Il imita son activités — fixer le sol — et aucun des deux ne parla de longues minutes.

— Tu sais, te parler ça m’as beaucoup aidé. Je me suis rendu compte à quel point ça faisait du bien et à quel point j’en avais besoin. Je sais toujours pas pourquoi t’as fait ça, mais je voulais encore te remercier. Maintenant, j’ai envie d’apprendre à connaître le vrai moi. C’est plutôt marrant dis comme ça.

— Je ne sais pas si c’est parce que je suis au courant, mais j’ai l’impression que ta façon d’agir est différente. Déjà tu parlais pas beaucoup sans dire d’insulte ou faire savoir que quelque chose t’énervais.

— Ouais bon, c’est pas non plus comme si on allait tous faire ami-ami. Je t’ai dis, j’suis plus naïf, je sais bien que même si j’adore parler aux autres, c’est pas l’endroit où faire ça.

A nouveau, le silence régna. Nanoki aurait voulut dire plein de chose, mais ils restaient coincé dans sa gorge.

— Hey… vu que t’as été honnête avec moi, tu veux que je fasse pareil ?

— Comment ça ? T’as des choses à cacher ?

— Tu sais pourquoi je t’ai écouté hier ? Pourquoi je suis venue te voir au lieu d’aller dans ma chambre ?

Il se redressa, l’incitant à continuer du regard.

— Je pense qu’on est tous pareil, mais je me vois comme la protagoniste d’une histoire et vous, vous êtes les personnages secondaires, les gens que je croise dans la rue sont juste des figurants pour créer un décor… Du coup, comme je vois au centre de tout, j’ai l’impression que c’est un peu ma quête de trouver des réponses, que c’est mon devoir, et qu’en tant que protagoniste, je n’ai pas d’autres choix. J’ai remarqué à quel point t’étais affecté par le mort de Célia, et j’ai voulus savoir pourquoi. Mais il y a une deuxième raison. Je déteste être dans ma chambre. Être seule avec moi même où je ne peux que repenser à ce qui s’est passé et me dire que ce serait mieux de me tuer pour en finir au plus vite.

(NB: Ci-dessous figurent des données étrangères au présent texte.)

-- pv_equiv track=rewrite | github.com/Abdulla-alk/Predicate-and-First-Order-Tableaux | tableau.py | is_closed
-- ===== SOURCE A (Python) =====
-- def is_closed(current):
--     literals = set()
--
--     for formula in current:
--         # If it's a gamma formula (tuple), skip it
--
--         # Handle literals and their negations
--         if formula.startswith("~"):
--             if formula[1:] in literals:  # Contradiction: ~P and P
--                 return True
--         else:
--             if "~" + formula in literals:  # Contradiction: P and ~P
--                 return True
--
--         # Add the formula to the set of seen literals
--         literals.add(formula)
--
--     return False
-- ===== SOURCE B (Python) =====
-- def is_closed(current):
--     # Build the full table of literals first, then scan once for a complement.
--     literals = set()
--     for formula in current:
--         literals.add(formula)
--     for formula in current:
--         comp = formula[1:] if formula.startswith("~") else "~" + formula
--         if comp in literals:
--             return True
--     return False
-- ===== Notes on version B (the rewrite author's own statement) =====
-- stated objective: alternative
-- what changed: Replaces the fused check-then-add loop over previously seen literals with a two-phase build-the-full-set-then-scan decomposition, which also makes the result independent of formula order.
-- intended difference: On lists containing a double-negation pair like '~~P' together with '~P' where every occurrence of the outer negation precedes its complement (and no other complementary pair is ordered A's way), A returns False although the set contains the contradiction '~P'/'~~P', while B returns True; B's order-independent detection is the intended behaviour of a closure test. — e.g. on is_closed(["~~P", "~P"]): A returns false, B returns true
import Mathlib
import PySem

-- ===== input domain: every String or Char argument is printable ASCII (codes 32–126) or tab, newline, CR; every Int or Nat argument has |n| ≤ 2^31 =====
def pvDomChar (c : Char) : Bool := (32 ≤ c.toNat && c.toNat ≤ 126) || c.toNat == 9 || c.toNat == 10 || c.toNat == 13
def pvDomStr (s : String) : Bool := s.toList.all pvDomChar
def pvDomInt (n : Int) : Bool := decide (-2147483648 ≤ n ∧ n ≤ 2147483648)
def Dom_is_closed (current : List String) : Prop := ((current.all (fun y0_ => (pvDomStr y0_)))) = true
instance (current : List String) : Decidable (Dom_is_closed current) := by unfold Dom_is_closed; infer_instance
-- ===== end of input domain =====

-- B rebuilds the closure test as build-the-full-literal-set-then-scan (order-independent), instead of A's fused
-- check-against-previously-seen loop; equivalence is proved outside D_is_closed, where A misses a contradiction.

-- ===== PORT A =====
def is_closed_go (lits : PySem.Set String) : List String → Bool
  | [] => false
  | formula :: rest =>
    if PySem.Str.startswith formula "~" then
      if PySem.Set.contains lits (PySem.Str.slice formula (some 1) none) then true
      else is_closed_go (PySem.Set.add lits formula) rest
    else
      if PySem.Set.contains lits ("~" ++ formula) then true
      else is_closed_go (PySem.Set.add lits formula) rest

def is_closed (current : List String) : Bool :=
  is_closed_go PySem.Set.empty current

-- ===== PORT B =====
def pvComp (formula : String) : String :=
  if PySem.Str.startswith formula "~" then PySem.Str.slice formula (some 1) none
  else "~" ++ formula

def is_closed_alt (current : List String) : Bool :=
  let literals := current.foldl PySem.Set.add PySem.Set.empty
  current.any (fun formula => PySem.Set.contains literals (pvComp formula))

-- ===== PRECONDITION & SPEC =====
-- spec-level complement (strip or prepend a leading '~'), used only by D_is_closed
def pvCompSpec (f : String) : String :=
  match f.toList with
  | '~' :: rest => String.ofList rest
  | _ => String.ofList ('~' :: f.toList)

-- On lists containing a double-negation pair like '~~P' together with '~P' where every occurrence of the outer
-- negation precedes its complement (and no other complementary pair is ordered A's way), A returns False although
-- the set contains the contradiction '~P'/'~~P', while B returns True; B's order-independent detection is the
-- intended behaviour of a closure test.
def D_is_closed (current : List String) : Prop :=
  (∃ f ∈ current, pvCompSpec f ∈ current) ∧
  current.Pairwise (fun a b => a ≠ pvCompSpec b)
instance (current : List String) : Decidable (D_is_closed current) := by
  unfold D_is_closed; infer_instance

def Spec_is_closed (current : List String) (out : Bool) : Prop :=
  ¬ D_is_closed current → out = is_closed_alt current
instance (current : List String) (out : Bool) : Decidable (Spec_is_closed current out) := by
  unfold Spec_is_closed; infer_instance

def pvDiffWitness_is_closed : List String := ["~~P", "~P"]
def pvDiffWitnessOut_is_closed : Bool × Bool := (false, true)

-- ===== CLAIM (what is proved, stated in full; the proofs are below) =====
def Claim_unchanged_is_closed : Prop :=
  ∀ (current : List String), Dom_is_closed current → Spec_is_closed current (is_closed current)
def Claim_changed_is_closed : Prop :=
  Dom_is_closed (pvDiffWitness_is_closed) ∧ D_is_closed (pvDiffWitness_is_closed) ∧
  is_closed (pvDiffWitness_is_closed) = pvDiffWitnessOut_is_closed.1 ∧
  is_closed_alt (pvDiffWitness_is_closed) = pvDiffWitnessOut_is_closed.2 ∧
  pvDiffWitnessOut_is_closed.1 ≠ pvDiffWitnessOut_is_closed.2
def Claim_exact_is_closed : Prop :=
  ∀ (current : List String), Dom_is_closed current → D_is_closed current →
    is_closed current ≠ is_closed_alt current

-- ===== LEMMAS AND PROOFS =====

lemma pvContains_iff {s : PySem.Set String} {x : String} :
    PySem.Set.contains s x = true ↔ x ∈ s := by
  simp [PySem.Set.contains]

lemma pvComp_eq (f : String) : pvComp f = pvCompSpec f := by
  apply String.toList_inj.mp
  unfold pvComp pvCompSpec
  by_cases hs : PySem.Str.startswith f "~" = true
  · have hpre : ("~" : String).toList <+: f.toList := by
      simpa using (PySem.Chars.startswith_iff f.toList "~".toList).mp (by simpa using hs)
    obtain ⟨r, hr⟩ := hpre
    have hr' : f.toList = '~' :: r := by simpa using hr.symm
    rw [if_pos hs, hr']
    simp [PySem.List.slice_from_one, hr']
  · rw [if_neg hs]
    have hns : ¬ ("~" : String).toList <+: f.toList := by
      intro h
      exact hs (by simpa using (PySem.Chars.startswith_iff f.toList "~".toList).mpr (by simpa using h))
    rcases h : f.toList with _ | ⟨c, rest⟩
    · simp [h]
    · have hc : c ≠ '~' := by
        intro hc; subst hc; exact hns (by simp [h])
      simp [h, hc]

lemma pvMem_foldl_add (l : List String) (s : PySem.Set String) (x : String) :
    x ∈ l.foldl PySem.Set.add s ↔ x ∈ s ∨ x ∈ l := by
  induction l generalizing s with
  | nil => simp
  | cons f l ih =>
    simp only [List.foldl_cons, ih, PySem.Set.mem_add, List.mem_cons]
    tauto

lemma pvGo_cons (s : PySem.Set String) (f : String) (l : List String) :
    is_closed_go s (f :: l) = true ↔
      pvComp f ∈ s ∨ is_closed_go (PySem.Set.add s f) l = true := by
  unfold pvComp
  by_cases hs : PySem.Str.startswith f "~" = true
  · simp only [is_closed_go, hs]
    by_cases hm : PySem.Set.contains s (PySem.Str.slice f (some 1) none) = true
    · simp [pvContains_iff.mp hm]
    · simp
  · simp only [is_closed_go, hs]
    by_cases hm : PySem.Set.contains s ("~" ++ f) = true
    · simp [pvContains_iff.mp hm]
    · simp

lemma pvGo_iff (l : List String) : ∀ s : PySem.Set String,
    is_closed_go s l = true ↔
      ¬ (l.Pairwise (fun a b => a ≠ pvComp b) ∧ ∀ f ∈ l, pvComp f ∉ s) := by
  induction l with
  | nil => intro s; simp [is_closed_go]
  | cons f l ih =>
    intro s
    rw [pvGo_cons, ih]
    by_cases hm : pvComp f ∈ s
    · simp only [hm, true_or, true_iff]
      rintro ⟨_, hall⟩
      exact hall f (by simp) hm
    · simp only [hm, false_or]
      constructor
      · intro h hc
        obtain ⟨hpwc, hnot⟩ := hc
        obtain ⟨hhead, hpw⟩ := List.pairwise_cons.mp hpwc
        refine h ⟨hpw, fun g hg hmem => ?_⟩
        rcases (PySem.Set.mem_add s f (pvComp g)).mp hmem with h1 | h1
        · exact hnot g (List.mem_cons_of_mem f hg) h1
        · exact hhead g hg h1.symm
      · intro h hc
        obtain ⟨hpw, hall⟩ := hc
        refine h ⟨List.pairwise_cons.mpr ⟨fun b hb hfb => ?_, hpw⟩, fun g hg hmem => ?_⟩
        · exact hall b hb ((PySem.Set.mem_add s f (pvComp b)).mpr (Or.inr hfb.symm))
        · rcases List.mem_cons.mp hg with rfl | hg'
          · exact hm hmem
          · exact hall g hg' ((PySem.Set.mem_add s f (pvComp g)).mpr (Or.inl hmem))

lemma pvA_iff (l : List String) :
    is_closed l = true ↔ ¬ l.Pairwise (fun a b => a ≠ pvComp b) := by
  unfold is_closed
  rw [pvGo_iff]
  simp [PySem.Set.empty]

lemma pvB_iff (l : List String) :
    is_closed_alt l = true ↔ ∃ f ∈ l, pvComp f ∈ l := by
  unfold is_closed_alt
  simp only [List.any_eq_true, pvContains_iff, pvMem_foldl_add]
  simp [PySem.Set.empty]

lemma pvA_imp_B (l : List String) (h : is_closed l = true) : is_closed_alt l = true := by
  rw [pvB_iff]
  have := (pvA_iff l).mp h
  rw [List.pairwise_iff_getElem] at this
  simp only [not_forall, not_not] at this
  obtain ⟨i, j, hi, hj, hij, heq⟩ := this
  exact ⟨l[j], List.getElem_mem hj, heq ▸ List.getElem_mem hi⟩

-- ===== VERDICT (by name: the statement is the Claim_ definition above) =====
theorem is_closed_spec : Claim_unchanged_is_closed := by
  intro current _
  unfold Spec_is_closed
  intro hnd
  unfold D_is_closed at hnd
  rw [not_and_or] at hnd
  apply Bool.eq_iff_iff.mpr
  constructor
  · exact pvA_imp_B current
  · intro hB
    rcases hnd with hnd | hnd
    · exact absurd ((pvB_iff current).mp hB) (by simpa [pvComp_eq] using hnd)
    · by_contra hA
      have hpw : ¬ current.Pairwise (fun a b => a ≠ pvComp b) := by
        simpa [pvComp_eq] using hnd
      exact hA ((pvA_iff current).mpr hpw)

theorem is_closed_changed : Claim_changed_is_closed := by
  unfold Claim_changed_is_closed; decide

theorem is_closed_tight : Claim_exact_is_closed := by
  intro current _ hd
  obtain ⟨hE, hP⟩ := hd
  have hA : is_closed current = false := by
    rw [Bool.eq_false_iff]
    intro h
    exact (pvA_iff current).mp h (by simpa [pvComp_eq] using hP)
  have hB : is_closed_alt current = true := by
    rw [pvB_iff]
    simpa [pvComp_eq] using hE
  simp [hA, hB]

Elle retint une grimace à sa dernière phrase. Elle avait été un peu trop honnête.

— Je vois… merci de m’avoir dit la vérité…

— Est-ce que tu vas me détester pour ça ?

— Non. TU sais, c’est un peu pareil pour moi. Les deux trucs que t’as dit. Enfin, sauf le côté où j’ai l’impression que c’est un devoir. Et puis, qu’importe le pourquoi t’as fait ça, tu comptes pas aller raconter ça à tout le monde et te foutre de ma gueule. T’as l’air d’être le type de personne qui respecte les secrets des autres. Je veux dire, malgré ta curiosité, t’as déchiré ton mobile.

C’était pas vraiment par respect envers Daphné….

— Pour moi, ce qui m’importe c’est d’avoir pu parler à quelqu’un sur qui je peux faire confiance sur le sujet. Et puis, t’as quand même répondu à la question bizarre que je t’ai posée.

— Tu me fais confiance ? T’avais pas dis que tu n’étais plus naïf ?

— Quoi ? T’es en train de me dire que t’es pas une personne de confiance ? J’ai du mal à croire les personnes qui le disent ouvertement.

— Dans un situation comme celle-là. Moi même je ne sais pas si je peux me faire confiance.